(parenthetically speaking)

a random gal’s random thoughts about nothing and everything in general

Snow Day March 2, 2009

It snowed in Atlanta today. Lots. We’re talking accumulation here, people. snowy-atlanta

Snow reminds me of my childhood. Well, part of my childhood. When we lived in Pennsylvania. I was probably around 7 or 8. We lived in a small house at the top of a hill out away from the city (our address was Route 1). It was an idyllic little spot next door to a hay field (where we’d fly kites) and not far from a friend’s farm (they gave us a baby pig as a pet). In winter, we’d slide down our driveway on cookie sheets and use the shell of an old VW Bug as our fort during snowball fights. We’d eat cupfuls of fresh snow with chocolate syrup poured on top.

snowy-day-wmanman2

Man-Man checks out the snowy scene from the safety of the screened porch.

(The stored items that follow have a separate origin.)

-- pv_equiv track=rewrite | github.com/calband/Elections-Voting-2020 | lambdas/VotePost.py | verify_vote
-- ===== SOURCE A (Python) =====
-- def verify_vote(vote_json):
--     if not isinstance(vote_json, dict):
--         return False
--
--     reverse_vote = []
--
--     for key in vote_json.keys():
--         if not isinstance(key, str):
--             return False
--         val = vote_json[key]
--         if isinstance(val, str):
--             try:
--                 reverse_vote.append(int(val))
--             except ValueError:
--                 if val != "A":
--                     return False
--         else:
--             return False
--
--     return sorted(reverse_vote) == list(range(1, len(reverse_vote) + 1))  # Check if there is a pure ranked vote
-- ===== SOURCE B (Python) =====
-- def verify_vote(vote_json):
--     if not isinstance(vote_json, dict):
--         return False
--
--     seen = set()
--     count = 0
--     for key, val in vote_json.items():
--         if not isinstance(key, str) or not isinstance(val, str):
--             return False
--         try:
--             v = int(val)
--         except ValueError:
--             if val != "A":
--                 return False
--             continue
--         if v in seen:
--             return False
--         seen.add(v)
--         count += 1
--
--     return all(1 <= v <= count for v in seen)
-- ===== Notes on version B (the rewrite author's own statement) =====
-- stated objective: alternative
-- what changed: The final sorted(reverse_vote)==range(1,n+1) permutation test is replaced by a one-pass set: the loop rejects a duplicate rank on sight (no list is ever built) and the tail is a linear check that every seen rank lies in [1, count], so nothing is sorted.
import Mathlib
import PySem

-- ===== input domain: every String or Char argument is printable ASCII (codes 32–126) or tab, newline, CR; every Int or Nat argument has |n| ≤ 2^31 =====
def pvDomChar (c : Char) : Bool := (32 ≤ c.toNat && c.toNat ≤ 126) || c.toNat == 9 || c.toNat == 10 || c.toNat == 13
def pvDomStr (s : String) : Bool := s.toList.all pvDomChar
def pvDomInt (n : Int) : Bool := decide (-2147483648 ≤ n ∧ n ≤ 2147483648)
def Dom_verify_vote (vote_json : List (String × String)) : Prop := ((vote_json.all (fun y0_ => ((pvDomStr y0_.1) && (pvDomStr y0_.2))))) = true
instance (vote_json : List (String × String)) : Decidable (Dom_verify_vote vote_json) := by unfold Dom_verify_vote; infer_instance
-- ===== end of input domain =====

-- B replaces A's sort-and-compare permutation test by a one-pass duplicate check (a set)
-- plus a linear range check over the seen ranks — objective: alternative algorithm, no sort.

-- ===== PORT A =====
-- A's for-loop: collect int(val) into reverse_vote; skip val == "A"; none = early 'return False'.
def verify_vote_loopA : List (String × String) → List Int → Option (List Int)
  | [], acc => some acc
  | (_, v) :: rest, acc =>
    match PySem.Int.ofStr? v with
    | some n => verify_vote_loopA rest (acc ++ [n])
    | none => if v == "A" then verify_vote_loopA rest acc else none

def verify_vote (vote_json : List (String × String)) : Bool :=
  match verify_vote_loopA vote_json [] with
  | none => false
  | some rv =>
      PySem.List.sorted rv (fun x => x) == PySem.List.pyRange 1 ((rv.length : Int) + 1)

-- ===== PORT B =====
-- B's for-loop: maintain the set of seen ranks and their count; early False on a duplicate.
def verify_vote_loopB : List (String × String) → PySem.Set Int → Int → Option (PySem.Set Int × Int)
  | [], seen, count => some (seen, count)
  | (_, v) :: rest, seen, count =>
    match PySem.Int.ofStr? v with
    | some n =>
        if PySem.Set.contains seen n then none
        else verify_vote_loopB rest (PySem.Set.add seen n) (count + 1)
    | none => if v == "A" then verify_vote_loopB rest seen count else none

def verify_vote_alt (vote_json : List (String × String)) : Bool :=
  match verify_vote_loopB vote_json PySem.Set.empty 0 with
  | none => false
  | some (seen, count) => seen.all (fun v => decide (1 ≤ v ∧ v ≤ count))

-- ===== PRECONDITION & SPEC =====
def Spec_verify_vote (vote_json : List (String × String)) (out : Bool) : Prop := out = verify_vote_alt vote_json
instance (vote_json : List (String × String)) (out : Bool) : Decidable (Spec_verify_vote vote_json out) := by unfold Spec_verify_vote; infer_instance

-- ===== CLAIM (what is proved, stated in full; the proofs are below) =====
def Claim_equal_verify_vote : Prop := ∀ (vote_json : List (String × String)), Dom_verify_vote vote_json → Spec_verify_vote vote_json (verify_vote vote_json)

-- ===== LEMMAS AND PROOFS =====

-- loop A only ever appends to its accumulator
lemma loopA_prefix : ∀ (l : List (String × String)) (acc rv : List Int),
    verify_vote_loopA l acc = some rv → ∃ t, rv = acc ++ t := by
  intro l
  induction l with
  | nil => intro acc rv h; simp [verify_vote_loopA] at h; exact ⟨[], by simp [h]⟩
  | cons p rest ih =>
    intro acc rv h
    simp only [verify_vote_loopA] at h
    cases hv : PySem.Int.ofStr? p.2 with
    | some n =>
      rw [hv] at h
      obtain ⟨t, ht⟩ := ih _ _ h
      exact ⟨n :: t, by simp [ht]⟩
    | none =>
      rw [hv] at h
      by_cases hA : p.2 == "A"
      · rw [if_pos hA] at h; exact ih _ _ h
      · rw [if_neg hA] at h; exact absurd h (by simp)

-- relation between the two loops, with matched accumulators
lemma loop_rel : ∀ (l : List (String × String)) (acc : List Int), acc.Nodup →
    verify_vote_loopB l acc (acc.length : Int) =
      (match verify_vote_loopA l acc with
       | none => none
       | some rv => if rv.Nodup then some (rv, (rv.length : Int)) else none) := by
  intro l
  induction l with
  | nil => intro acc h; simp [verify_vote_loopA, verify_vote_loopB, h]
  | cons p rest ih =>
    intro acc h
    simp only [verify_vote_loopA, verify_vote_loopB]
    cases hv : PySem.Int.ofStr? p.2 with
    | some n =>
      dsimp only
      by_cases hmem : n ∈ acc
      · have hc : PySem.Set.contains acc n = true := by
          simp [PySem.Set.contains, hmem]
        rw [if_pos hc]
        cases hA : verify_vote_loopA rest (acc ++ [n]) with
        | none => rfl
        | some rv =>
          obtain ⟨t, ht⟩ := loopA_prefix _ _ _ hA
          have hnn : ¬ rv.Nodup := by
            intro hnd
            rw [ht] at hnd
            have h1 : (acc ++ [n]).Nodup := (List.nodup_append.mp hnd).1
            have h2 := (List.nodup_append.mp h1).2.2
            simp at h2
            exact h2 _ hmem rfl
          dsimp only
          rw [if_neg hnn]
      · have hc : PySem.Set.contains acc n = false := by
          simpa [PySem.Set.contains] using hmem
        rw [hc]
        rw [if_neg (by simp)]
        have hadd : PySem.Set.add acc n = acc ++ [n] := by
          simp [PySem.Set.add, PySem.Set.contains, hmem]
        have hnd : (acc ++ [n]).Nodup := by
          simp [List.nodup_append, h]
          exact fun a ha han => hmem (han ▸ ha)
        have hlen : ((acc.length : Int) + 1) = (((acc ++ [n]).length : Int)) := by
          simp
        rw [hadd, hlen, ih _ hnd]
    | none =>
      dsimp only
      by_cases hA : p.2 == "A"
      · rw [if_pos hA]; rw [if_pos hA]; exact ih _ h
      · rw [if_neg hA]; rw [if_neg hA]

-- pyRange 1 (n+1) is [1, …, n]
lemma pyRangeN_succ (n : Nat) :
    PySem.List.pyRange 1 ((n + 1 : Nat) + 1 : Int) = PySem.List.pyRange 1 ((n : Int) + 1) ++ [(n : Int) + 1] := by
  have h : ((n + 1 : Nat) + 1 : Int) = ((n : Int) + 1) + 1 := by push_cast; ring
  rw [h, PySem.List.pyRange_one_succ_right (by omega)]

lemma pyRangeN_length (n : Nat) : (PySem.List.pyRange 1 ((n : Int) + 1)).length = n := by
  induction n with
  | zero => decide
  | succ m ih => rw [pyRangeN_succ m]; simp [ih]

lemma pyRangeN_pairwise (n : Nat) :
    (PySem.List.pyRange 1 ((n : Int) + 1)).Pairwise (· < ·) := by
  induction n with
  | zero => decide
  | succ m ih =>
    rw [pyRangeN_succ m]
    rw [List.pairwise_append]
    refine ⟨ih, by simp, ?_⟩
    intro a ha b hb
    rw [PySem.List.mem_pyRange_one] at ha
    simp at hb
    omega

lemma pyRangeN_nodup (n : Nat) : (PySem.List.pyRange 1 ((n : Int) + 1)).Nodup :=
  (pyRangeN_pairwise n).imp (fun h => ne_of_lt h)

-- the heart: sorted(rv) == [1..len(rv)]  ⟺  every element of a duplicate-free rv lies in [1, len(rv)]
lemma perm_check (rv : List Int) (h : rv.Nodup) :
    (PySem.List.sorted rv (fun x => x) == PySem.List.pyRange 1 ((rv.length : Int) + 1)) =
      rv.all (fun v => decide (1 ≤ v ∧ v ≤ (rv.length : Int))) := by
  by_cases hall : ∀ v ∈ rv, 1 ≤ v ∧ v ≤ (rv.length : Int)
  · have hsub : rv ⊆ PySem.List.pyRange 1 ((rv.length : Int) + 1) := by
      intro v hv
      rw [PySem.List.mem_pyRange_one]
      have := hall v hv
      omega
    have hperm : rv.Perm (PySem.List.pyRange 1 ((rv.length : Int) + 1)) :=
      (List.subperm_of_subset h hsub).perm_of_length_le (by rw [pyRangeN_length])
    have heq : PySem.List.sorted rv (fun x => x) = PySem.List.pyRange 1 ((rv.length : Int) + 1) :=
      PySem.List.sorted_eq_of_perm_of_pairwise_lt _ _ _ hperm.symm (pyRangeN_pairwise _)
    rw [heq]
    simp only [beq_self_eq_true]
    symm
    rw [List.all_eq_true]
    intro v hv
    simpa using hall v hv
  · have hne : PySem.List.sorted rv (fun x => x) ≠ PySem.List.pyRange 1 ((rv.length : Int) + 1) := by
      intro heq
      apply hall
      intro v hv
      have hmem : v ∈ PySem.List.pyRange 1 ((rv.length : Int) + 1) := by
        rw [← heq]
        exact (PySem.List.mem_sorted rv (fun x => x) false v).mpr hv
      rw [PySem.List.mem_pyRange_one] at hmem
      omega
    have h2 : rv.all (fun v => decide (1 ≤ v ∧ v ≤ (rv.length : Int))) = false := by
      rw [List.all_eq_false]
      push_neg at hall
      obtain ⟨v, hv, hnv⟩ := hall
      exact ⟨v, hv, by simpa using hnv⟩
    rw [h2, beq_eq_false_iff_ne.mpr hne]

-- if rv has a duplicate, A's sorted-vs-range test is False
lemma perm_check_dup (rv : List Int) (h : ¬ rv.Nodup) :
    (PySem.List.sorted rv (fun x => x) == PySem.List.pyRange 1 ((rv.length : Int) + 1)) = false := by
  rw [beq_eq_false_iff_ne]
  intro heq
  apply h
  have h1 : rv.Perm (PySem.List.sorted rv (fun x => x)) := (PySem.List.sorted_perm rv _ false).symm
  rw [heq] at h1
  exact h1.nodup_iff.mpr (pyRangeN_nodup _)

-- ===== VERDICT (by name: the statement is the Claim_ definition above) =====
theorem verify_vote_spec : Claim_equal_verify_vote := by
  intro vote_json _
  unfold Spec_verify_vote verify_vote verify_vote_alt
  have h : verify_vote_loopB vote_json PySem.Set.empty 0 =
      (match verify_vote_loopA vote_json [] with
       | none => none
       | some rv => if rv.Nodup then some (rv, (rv.length : Int)) else none) := by
    simpa [PySem.Set.empty] using loop_rel vote_json [] List.nodup_nil
  rw [h]
  cases hA : verify_vote_loopA vote_json [] with
  | none => rfl
  | some rv =>
    dsimp only
    by_cases hnd : rv.Nodup
    · rw [if_pos hnd]
      exact perm_check rv hnd
    · rw [if_neg hnd]
      exact perm_check_dup rv hnd
-- Pre_ is exactly the set of inputs on which Python A returns: every position entry is a
-- valid index (else conversion raises IndexError) and every transition endpoint is a valid
-- index (else IndexError) whose slot was written by some position entry (else the loop reads
-- a None and raises TypeError).
def Pre_apply_transition_py (position : List Int) (transition : List (Int × Int)) : Prop :=
  (∀ x ∈ position, PySem.Raise.InRange position.length x) ∧
  ∀ t ∈ transition,
    PySem.Raise.InRange position.length t.1 ∧ PySem.Raise.InRange position.length t.2 ∧
    pvIdx position.length t.1 ∈ position.map (pvIdx position.length) ∧
    pvIdx position.length t.2 ∈ position.map (pvIdx position.length)

instance (position : List Int) (transition : List (Int × Int)) : Decidable (Pre_apply_transition_py position transition) := by
  unfold Pre_apply_transition_py PySem.Raise.InRange; infer_instance

def pvWitness_apply_transition_py : List Int × (List (Int × Int)) := ([2, 0, 1], [(0, 2), (-1, 1)])

def Spec_apply_transition_py (position : List Int) (transition : List (Int × Int)) (out : List Int) : Prop := out = apply_transition_py_alt position transition
instance (position : List Int) (transition : List (Int × Int)) (out : List Int) : Decidable (Spec_apply_transition_py position transition out) := by unfold Spec_apply_transition_py; infer_instance

-- ===== CLAIM (what is proved, stated in full; the proofs are below) =====
def Claim_equal_apply_transition_py : Prop := ∀ (position : List Int) (transition : List (Int × Int)), Dom_apply_transition_py position transition → Pre_apply_transition_py position transition → Spec_apply_transition_py position transition (apply_transition_py position transition)

-- ===== LEMMAS AND PROOFS =====

-- proof-side names for the loop bodies (verbatim the lambdas of the ports)
def pvStepA (st : List Int × List (Option Int)) (t : Int × Int) : List Int × List (Option Int) :=
  let oL : Int := (PySem.List.pyGetD st.2 t.1 none).getD 0
  let oR : Int := (PySem.List.pyGetD st.2 t.2 none).getD 0
  let vL : Int := PySem.List.pyGetD st.1 oL 0
  let vR : Int := PySem.List.pyGetD st.1 oR 0
  (PySem.List.pySetD (PySem.List.pySetD st.1 oL vR) oR vL,
   PySem.List.pySetD (PySem.List.pySetD st.2 t.1 (some oR)) t.2 (some oL))

def pvStepB1 (st : List (Option Int) × List (Option Int × Option Int)) (t : Int × Int) :
    List (Option Int) × List (Option Int × Option Int) :=
  let i := PySem.List.pyGetD st.1 t.1 none
  let j := PySem.List.pyGetD st.1 t.2 none
  (PySem.List.pySetD (PySem.List.pySetD st.1 t.1 j) t.2 i, st.2 ++ [(i, j)])

def pvStepSwap (src : List Int) (p : Option Int × Option Int) : List Int :=
  PySem.List.pySetD
    (PySem.List.pySetD src (p.1.getD 0) (PySem.List.pyGetD src (p.2.getD 0) 0))
    (p.2.getD 0) (PySem.List.pyGetD src (p.1.getD 0) 0)

-- the same swap on a pure index list
def pvSwapN (S : List Nat) (p : Option Int × Option Int) : List Nat :=
  (S.set (p.1.getD 0).toNat (S.getD (p.2.getD 0).toNat 0)).set
    (p.2.getD 0).toNat (S.getD (p.1.getD 0).toNat 0)

lemma pvIdx_lt {n : Nat} {i : Int} (h : PySem.Raise.InRange n i) : pvIdx n i < n := by
  obtain ⟨h1, h2⟩ := h
  unfold pvIdx; split_ifs with h0 <;> omega

lemma pyIdx?_inrange {n : Nat} {i : Int} (h : PySem.Raise.InRange n i) :
    PySem.List.pyIdx? n i = some (pvIdx n i) := by
  obtain ⟨h1, h2⟩ := h
  unfold PySem.List.pyIdx? pvIdx
  split_ifs <;> simp_all

lemma pyGetD_inrange {α : Type} (xs : List α) (i : Int) (d : α)
    (h : PySem.Raise.InRange xs.length i) :
    PySem.List.pyGetD xs i d = xs[pvIdx xs.length i]'(pvIdx_lt h) := by
  unfold PySem.List.pyGetD PySem.List.pyGet?
  rw [pyIdx?_inrange h]
  simp [List.getElem?_eq_getElem (pvIdx_lt h)]

lemma pySetD_inrange {α : Type} (xs : List α) (i : Int) (v : α)
    (h : PySem.Raise.InRange xs.length i) :
    PySem.List.pySetD xs i v = xs.set (pvIdx xs.length i) v := by
  unfold PySem.List.pySetD PySem.List.pySet?
  rw [pyIdx?_inrange h]
  rfl

lemma pyGetD_eq_of_getElem? {α : Type} {xs : List α} {i : Int} {d x : α} {k : Nat}
    (h : PySem.Raise.InRange xs.length i) (hk : pvIdx xs.length i = k) (hx : xs[k]? = some x) :
    PySem.List.pyGetD xs i d = x := by
  rw [pyGetD_inrange _ _ _ h]
  obtain ⟨hlt, he⟩ := List.getElem?_eq_some_iff.mp hx
  subst hk
  exact he

-- ---- characterization of an "out[idx] = val" write loop ----

def pvStepSet {α : Type} (acc : List α) (p : Int × α) : List α := PySem.List.pySetD acc p.1 p.2

lemma setFold_length {α : Type} (pairs : List (Int × α)) (init : List α) :
    (pairs.foldl pvStepSet init).length = init.length := by
  induction pairs generalizing init with
  | nil => rfl
  | cons p ps ih => simp [pvStepSet, ih, PySem.List.length_pySetD]

-- every slot some pair writes holds, at the end, a value satisfying P
lemma setFold_prop {α : Type} (P : α → Prop) (pairs : List (Int × α)) (init : List α)
    (hv : ∀ p ∈ pairs, PySem.Raise.InRange init.length p.1 ∧ P p.2) (k : Nat)
    (hbase : (∃ x, init[k]? = some x ∧ P x) ∨ ∃ p ∈ pairs, pvIdx init.length p.1 = k) :
    ∃ x, (pairs.foldl pvStepSet init)[k]? = some x ∧ P x := by
  induction pairs generalizing init with
  | nil =>
      rcases hbase with h | ⟨p, hp, _⟩
      · exact h
      · cases hp
  | cons q ps ih =>
      obtain ⟨hq, hPq⟩ := hv q (by simp)
      have hset : pvStepSet init q = init.set (pvIdx init.length q.1) q.2 :=
        pySetD_inrange _ _ _ hq
      have hlen : (pvStepSet init q).length = init.length := by
        simp [pvStepSet, PySem.List.length_pySetD]
      rw [List.foldl_cons]
      refine ih (pvStepSet init q)
        (fun p hp => by rw [hlen]; exact hv p (by simp [hp])) ?_
      by_cases hk : pvIdx init.length q.1 = k
      · refine Or.inl ⟨q.2, ?_, hPq⟩
        rw [hset, ← hk]
        exact List.getElem?_set_self (by simpa using pvIdx_lt hq)
      · rcases hbase with ⟨x, hx, hPx⟩ | ⟨p, hp, hpk⟩
        · exact Or.inl ⟨x, by rw [hset, List.getElem?_set_ne hk]; exact hx, hPx⟩
        · rcases List.mem_cons.mp hp with rfl | hp'
          · exact absurd hpk hk
          · exact Or.inr ⟨p, hp', by rw [hlen]; exact hpk⟩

Snow’s fun when you’re a kid. As an adult, not so much. Sure, there are times when as a grownup snow is great. Like when you’re going skiing. Or it’s Sunday and you just want to snuggle up by the fire and eat chili and read a good book. It’s when you have to get out and drive in it that it becomes a problem. Or maybe that’s just because, since I was old enough to drive, I’ve never lived in a place where the drivers had any idea how to content with ice and snow. Like today, I heard siren after siren, the emergency vehicles whizzing to and fro to rescue Atlantans who don’t realize that when it comes to weather like this, the motto is, “With snow, go slow.”

Lucky for me, I don’t have to commute to work braving treacherous roadways packed with people who don’t have the slightest clue about how to drive in wintery conditions. I don’t have to bundle up in a coat, hat, gloves, and a scarf. I don’t have to scrap the ice and snow off my car and wait for the windows to defrost. I simply walk from one side of the house to the other, turn on my computer, and, voila, I’m ready to go.

Yup, snow’s great for kids. And the self-employed.

 

wardrobe malfunction January 23, 2009

Don’t ask me how I managed it. Because I honestly don’t know. I mean, I don’t think I could manage to re-create the scene even if I tried.

At work the other day, I somehow managed to get the collar of my shirt caught on the hook on the back of the bathroom stall door. And the more I tried to free myself, the more hopelessly attached to that damn door I seemed to be.

What’s worse was that it was like 5:40 and the whole mad dash for home had already started, so the number of potential rescuers was dwindling fast. Add to that the fact I didn’t have my office key on me either, so even if I managed to escape, there was a good chance that they had already closed the doors and I wouldn’t be able to get back into the office to get my purse and car keys. Locked out of the office because I got stuck in the crapper—it could only happen to me!

My only hope was that one of my female co-workers had a long commute and a small bladder and would have to make a pit stop at the bathroom before they left for the day. But even then, how humiliating to have to ask a co-worker—someone you see for 8 hours a day, 5 days a week and have to sit across the table from in meetings and stuff—for help freeing yourself from the toilet.

Luckily, I finally managed to twist and contort into the exact right position and was able to free my shirt from the door. And thankfully the office door was still open.

364834350_9f9a881816_m1This latest episode is just one of the many reasons I never buy nice clothes. I swear, no matter how careful I am, I’m always ripping a sleeve, breaking a zipper, losing a button. But mostly I either shrink things or stain things. I promise you there’s not one stitch of clothing in my closet that doesn’t have something wrong with it. So I’ve basically given up on trying to look presentable. And as a result, I have nightmares that any day now Stacy and Clinton from that show What Not to Wear are going to jump out and surprise me and tell me that someone has recommended me for a much-needed wardrobe makeover. To which I’ll respond, “Bring it on. Just don’t expect the clothes to last more than one wearing, because, as sure as the day is long, any new garments I get will surely suffer the same premature death.” Hmm, maybe that’s why they call those things we put our clothes on hangers, because they want to hang themselves after all the pain and suffering.